* **Task requirements**: Go through the data line by line and count the lines that hold "numLen". Reply with the total only.

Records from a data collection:
=====

-- pv_equiv track=rewrite | github.com/PremPatel8/Competitive_Coding | Binarysearch.com/Count of Sublists with Same First and Last Values.py | solve
-- ===== SOURCE A (Python) =====
-- from collections import defaultdict
--
-- def solve(nums):
--     res = num_len = len(nums)
--
--     if num_len == 1:
--         return res
--
--     numdict = defaultdict(list)
--
--     for itr, no in enumerate(nums):
--         numdict[no].append(itr)
--
--     for key in numdict:
--         index_num = len(numdict[key])
--         if index_num > 1:
--             res += (((index_num-1) * index_num) // 2)
--
--     return res
-- ===== SOURCE B (Python) =====
-- def solve(nums):
--     seen = {}
--     res = 0
--     for x in nums:
--         c = seen.get(x, 0) + 1
--         seen[x] = c
--         res += c
--     return res
-- ===== Notes on version B (the rewrite author's own statement) =====
-- stated objective: simpler
-- what changed: Replaces A's two-phase scheme (group all indices per value into a dict of lists, then add C(c,2) per group to len(nums)) with a single online pass that keeps only a running count per value and adds the current multiplicity of each element, which equals the number of new equal-endpoint sublists ending there.
import Mathlib
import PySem

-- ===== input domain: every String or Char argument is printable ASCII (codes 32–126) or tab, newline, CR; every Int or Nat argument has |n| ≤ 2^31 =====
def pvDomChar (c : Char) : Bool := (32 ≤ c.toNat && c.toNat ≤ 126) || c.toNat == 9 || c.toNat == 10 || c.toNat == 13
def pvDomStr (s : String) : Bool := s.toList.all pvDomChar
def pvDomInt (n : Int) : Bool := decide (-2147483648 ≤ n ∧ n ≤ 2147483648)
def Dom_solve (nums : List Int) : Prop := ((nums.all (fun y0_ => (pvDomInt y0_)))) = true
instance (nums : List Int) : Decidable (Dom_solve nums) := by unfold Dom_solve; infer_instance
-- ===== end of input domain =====

-- B replaces A's two-phase group-indices-then-C(c,2) scheme by a single counting pass
-- that adds each element's running multiplicity (objective: simpler).


-- ===== PORT A =====
def solve (nums : List Int) : Int :=
  let numLen : Int := nums.length
  let res : Int := numLen
  if numLen = 1 then res
  else
    let numdict : PySem.Dict Int (List Int) :=
      (PySem.List.enumerate nums).foldl (fun d p => d.modify p.2 [] (· ++ [p.1])) PySem.Dict.empty
    numdict.keys.foldl
      (fun res key =>
        let indexNum : Int := ((numdict.getD key []).length : Int)
        if indexNum > 1 then res + PySem.Int.floordiv ((indexNum - 1) * indexNum) 2 else res)
      res

-- ===== PORT B =====
def solve_alt (nums : List Int) : Int :=
  (nums.foldl
    (fun (st : PySem.Dict Int Int × Int) x =>
      let c := st.1.getD x 0 + 1
      (st.1.insert x c, st.2 + c))
    (PySem.Dict.empty, 0)).2

-- ===== PRECONDITION & SPEC =====
def Spec_solve (nums : List Int) (out : Int) : Prop := out = solve_alt nums
instance (nums : List Int) (out : Int) : Decidable (Spec_solve nums out) := by unfold Spec_solve; infer_instance

-- ===== CLAIM (what is proved, stated in full; the proofs are below) =====
def Claim_equal_solve : Prop := ∀ (nums : List Int), Dom_solve nums → Spec_solve nums (solve nums)

-- ===== LEMMAS AND PROOFS =====

-- C(n,2) = n*(n-1)/2 and the triangular number n*(n+1)/2, as Int values of a Nat count
def chooseTwo (n : Nat) : Int := ((n * (n - 1) / 2 : Nat) : Int)
def tri (n : Nat) : Int := ((n * (n + 1) / 2 : Nat) : Int)

-- sum over the distinct values of l of f applied to the multiplicity of each value
def countSum (l : List Int) (f : Nat → Int) : Int :=
  ((PySem.Set.ofList l).map (fun k => f (l.count k))).sum

theorem chooseTwo_succ (n : Nat) : chooseTwo (n + 1) = chooseTwo n + n := by
  unfold chooseTwo
  have h : (n + 1) * (n + 1 - 1) = n * (n - 1) + 2 * n := by
    cases n with
    | zero => rfl
    | succ m => simp; ring
  rw [h, Nat.add_mul_div_left _ _ (by norm_num : 0 < 2)]
  push_cast; ring

theorem tri_succ (n : Nat) : tri (n + 1) = tri n + n + 1 := by
  unfold tri
  have h : (n + 1) * (n + 1 + 1) = n * (n + 1) + 2 * (n + 1) := by ring
  rw [h, Nat.add_mul_div_left _ _ (by norm_num : 0 < 2)]
  push_cast; ring

-- sums over a Nodup list of two functions agreeing away from one member x
theorem sum_map_update (x : Int) (f g : Int → Int) :
    ∀ (s : List Int), s.Nodup → x ∈ s → (∀ k ∈ s, k ≠ x → f k = g k) →
      (s.map f).sum = (s.map g).sum + f x - g x := by
  intro s
  induction s with
  | nil => intro _ hx; exact absurd hx (List.not_mem_nil)
  | cons a s ih =>
    intro hnd hx h
    rcases List.mem_cons.mp hx with rfl | hxs
    · have hxns : x ∉ s := (List.nodup_cons.mp hnd).1
      have : s.map f = s.map g := List.map_congr_left (fun k hk =>
        h k (List.mem_cons_of_mem _ hk) (fun he => hxns (he ▸ hk)))
      simp [this]; ring
    · have ha : a ≠ x := fun he => (List.nodup_cons.mp hnd).1 (he ▸ hxs)
      have := ih (List.nodup_cons.mp hnd).2 hxs (fun k hk => h k (List.mem_cons_of_mem _ hk))
      simp [this, h a (List.mem_cons_self) ha]; ring

-- appending one element changes countSum by f(c+1) - f(c) at the appended value
theorem countSum_snoc (l : List Int) (x : Int) (f : Nat → Int) (hf0 : f 0 = 0) :
    countSum (l ++ [x]) f = countSum l f + f (l.count x + 1) - f (l.count x) := by
  unfold countSum
  rw [PySem.Set.ofList_append_singleton]
  by_cases hx : x ∈ (PySem.Set.ofList l : List Int)
  · rw [PySem.Set.add_of_mem hx]
    rw [sum_map_update x (fun k => f ((l ++ [x]).count k)) (fun k => f (l.count k))
          _ (PySem.Set.nodup_ofList _) hx
          (fun k _ hk => by simp [List.count_append, Ne.symm hk])]
    simp [List.count_append]
  · rw [PySem.Set.add_of_not_mem hx, List.map_append, List.sum_append]
    have hxl : x ∉ l := fun h => hx ((PySem.Set.mem_ofList _ _).mpr h)
    have hcx : l.count x = 0 := List.count_eq_zero.mpr hxl
    have hmap : (PySem.Set.ofList l : List Int).map (fun k => f ((l ++ [x]).count k))
        = (PySem.Set.ofList l : List Int).map (fun k => f (l.count k)) := by
      refine List.map_congr_left (fun k hk => ?_)
      have hkx : k ≠ x := fun he => hxl (he ▸ (PySem.Set.mem_ofList _ _).mp hk)
      simp [List.count_append, Ne.symm hkx]
    rw [hmap]
    simp [List.count_append, List.count_singleton, hcx, hf0]

-- length + Σ C(c,2) = Σ c(c+1)/2 over the multiset of multiplicities
theorem len_add_chooseTwo_eq_tri :
    ∀ (l : List Int), (l.length : Int) + countSum l chooseTwo = countSum l tri := by
  intro l
  induction l using List.reverseRecOn with
  | nil => simp [countSum, PySem.Set.ofList_nil]
  | append_singleton l x ih =>
    rw [countSum_snoc l x chooseTwo rfl, countSum_snoc l x tri rfl,
        chooseTwo_succ, tri_succ]
    simp only [List.length_append, List.length_singleton]
    push_cast
    omega

-- the enumerate pairs carry each value of nums exactly count-many times (as second component)
theorem countP_enumerate (k : Int) :
    ∀ (xs : List Int) (s : Int),
      (PySem.List.enumerate xs s).countP (fun p => p.2 == k) = xs.count k := by
  intro xs
  induction xs with
  | nil => intro s; simp [PySem.List.enumerate_nil]
  | cons a xs ih =>
    intro s
    rw [PySem.List.enumerate_cons]
    by_cases h : a = k <;>
      simp [ih (s + 1), h, beq_iff_eq]

theorem solve_eq (l : List Int) : solve l = (l.length : Int) + countSum l chooseTwo := by
  unfold solve
  by_cases h1 : (l.length : Int) = 1
  · rcases List.length_eq_one_iff.mp (by exact_mod_cast h1) with ⟨a, rfl⟩
    simp [countSum, PySem.Set.ofList, PySem.Set.add, chooseTwo]
  · simp only [h1, if_false]
    set dct := (PySem.List.enumerate l).foldl
      (fun d p => d.modify p.2 [] (· ++ [p.1])) PySem.Dict.empty with hdct
    -- the grouped index list at any key has length = multiplicity of the key
    have hlen : ∀ k : Int, (dct.getD k []).length = l.count k := by
      intro k
      have hswap : dct = ((PySem.List.enumerate l).map (fun p => (p.2, p.1))).foldl
          (fun d q => d.modify q.1 [] (· ++ [q.2])) PySem.Dict.empty := by
        rw [hdct, List.foldl_map]
      rw [hswap, PySem.Dict.getD_foldl_modify_append]
      simp only [PySem.Dict.getD_empty, List.nil_append, List.length_map,
        List.filter_map, ← List.countP_eq_length_filter]
      exact countP_enumerate k l 0
    -- the keys are the distinct values of l
    have hkeys : dct.keys = PySem.Set.ofList l := by
      rw [hdct, PySem.Dict.keys_foldl_modify_key (key := fun p : Int × Int => p.2)]
      simp [PySem.Dict.keys_empty, PySem.Set.update_nil_left, PySem.List.map_snd_enumerate]
    rw [hkeys]
    refine Eq.trans (PySem.List.foldl_congr_mem _ _
      (fun res key => res + chooseTwo (l.count key)) _
      (by
        intro acc k hk
        have hkl : k ∈ l := (PySem.Set.mem_ofList _ _).mp hk
        have hc1 : 1 ≤ l.count k := List.one_le_count_iff.mpr hkl
        rw [hlen k]
        by_cases h2 : 2 ≤ l.count k
        · have hgt : ((l.count k : Int)) > 1 := by exact_mod_cast h2
          simp only [hgt, if_pos]
          have hcast : ((l.count k : Int) - 1) * (l.count k : Int)
              = (((l.count k - 1) * l.count k : Nat) : Int) := by
            push_cast [Nat.cast_sub hc1]; ring
          rw [hcast]
          rw [show (2 : Int) = ((2 : Nat) : Int) from rfl, PySem.Int.floordiv_natCast]
          unfold chooseTwo
          congr 1
          rw [Nat.mul_comm]
        · have hc : l.count k = 1 := by omega
          simp [hc, chooseTwo])) ?_
    rw [PySem.List.foldl_add]
    rfl

-- the dict component of B's fold is the plain counter fold
theorem solve_alt_fst :
    ∀ (l : List Int) (d : PySem.Dict Int Int) (r : Int),
      (l.foldl (fun (st : PySem.Dict Int Int × Int) x =>
          let c := st.1.getD x 0 + 1
          (st.1.insert x c, st.2 + c)) (d, r)).1
        = l.foldl (fun d x => d.insert x (d.getD x 0 + 1)) d := by
  intro l
  induction l with
  | nil => intro d r; rfl
  | cons a l ih => intro d r; simp only [List.foldl_cons]; exact ih _ _

theorem solve_alt_eq (l : List Int) : solve_alt l = countSum l tri := by
  unfold solve_alt
  induction l using List.reverseRecOn with
  | nil => simp [countSum, PySem.Set.ofList_nil]
  | append_singleton l x ih =>
    rw [List.foldl_append]
    simp only [List.foldl_cons, List.foldl_nil]
    rw [solve_alt_fst l PySem.Dict.empty 0]
    have hcnt : (l.foldl (fun d x => d.insert x (d.getD x 0 + 1))
        (PySem.Dict.empty : PySem.Dict Int Int)).getD x 0 = l.count x := by
      rw [PySem.Dict.getD_foldl_insert_add_one]
      simp [PySem.Dict.getD_empty]
    rw [countSum_snoc l x tri rfl, tri_succ]
    simp only [hcnt, ih]
    omega

-- ===== VERDICT (by name: the statement is the Claim_ definition above) =====
theorem solve_spec : Claim_equal_solve := by
  intro nums _
  unfold Spec_solve
  rw [solve_eq, solve_alt_eq, len_add_chooseTwo_eq_tri]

=====

* **Solved problem**: 3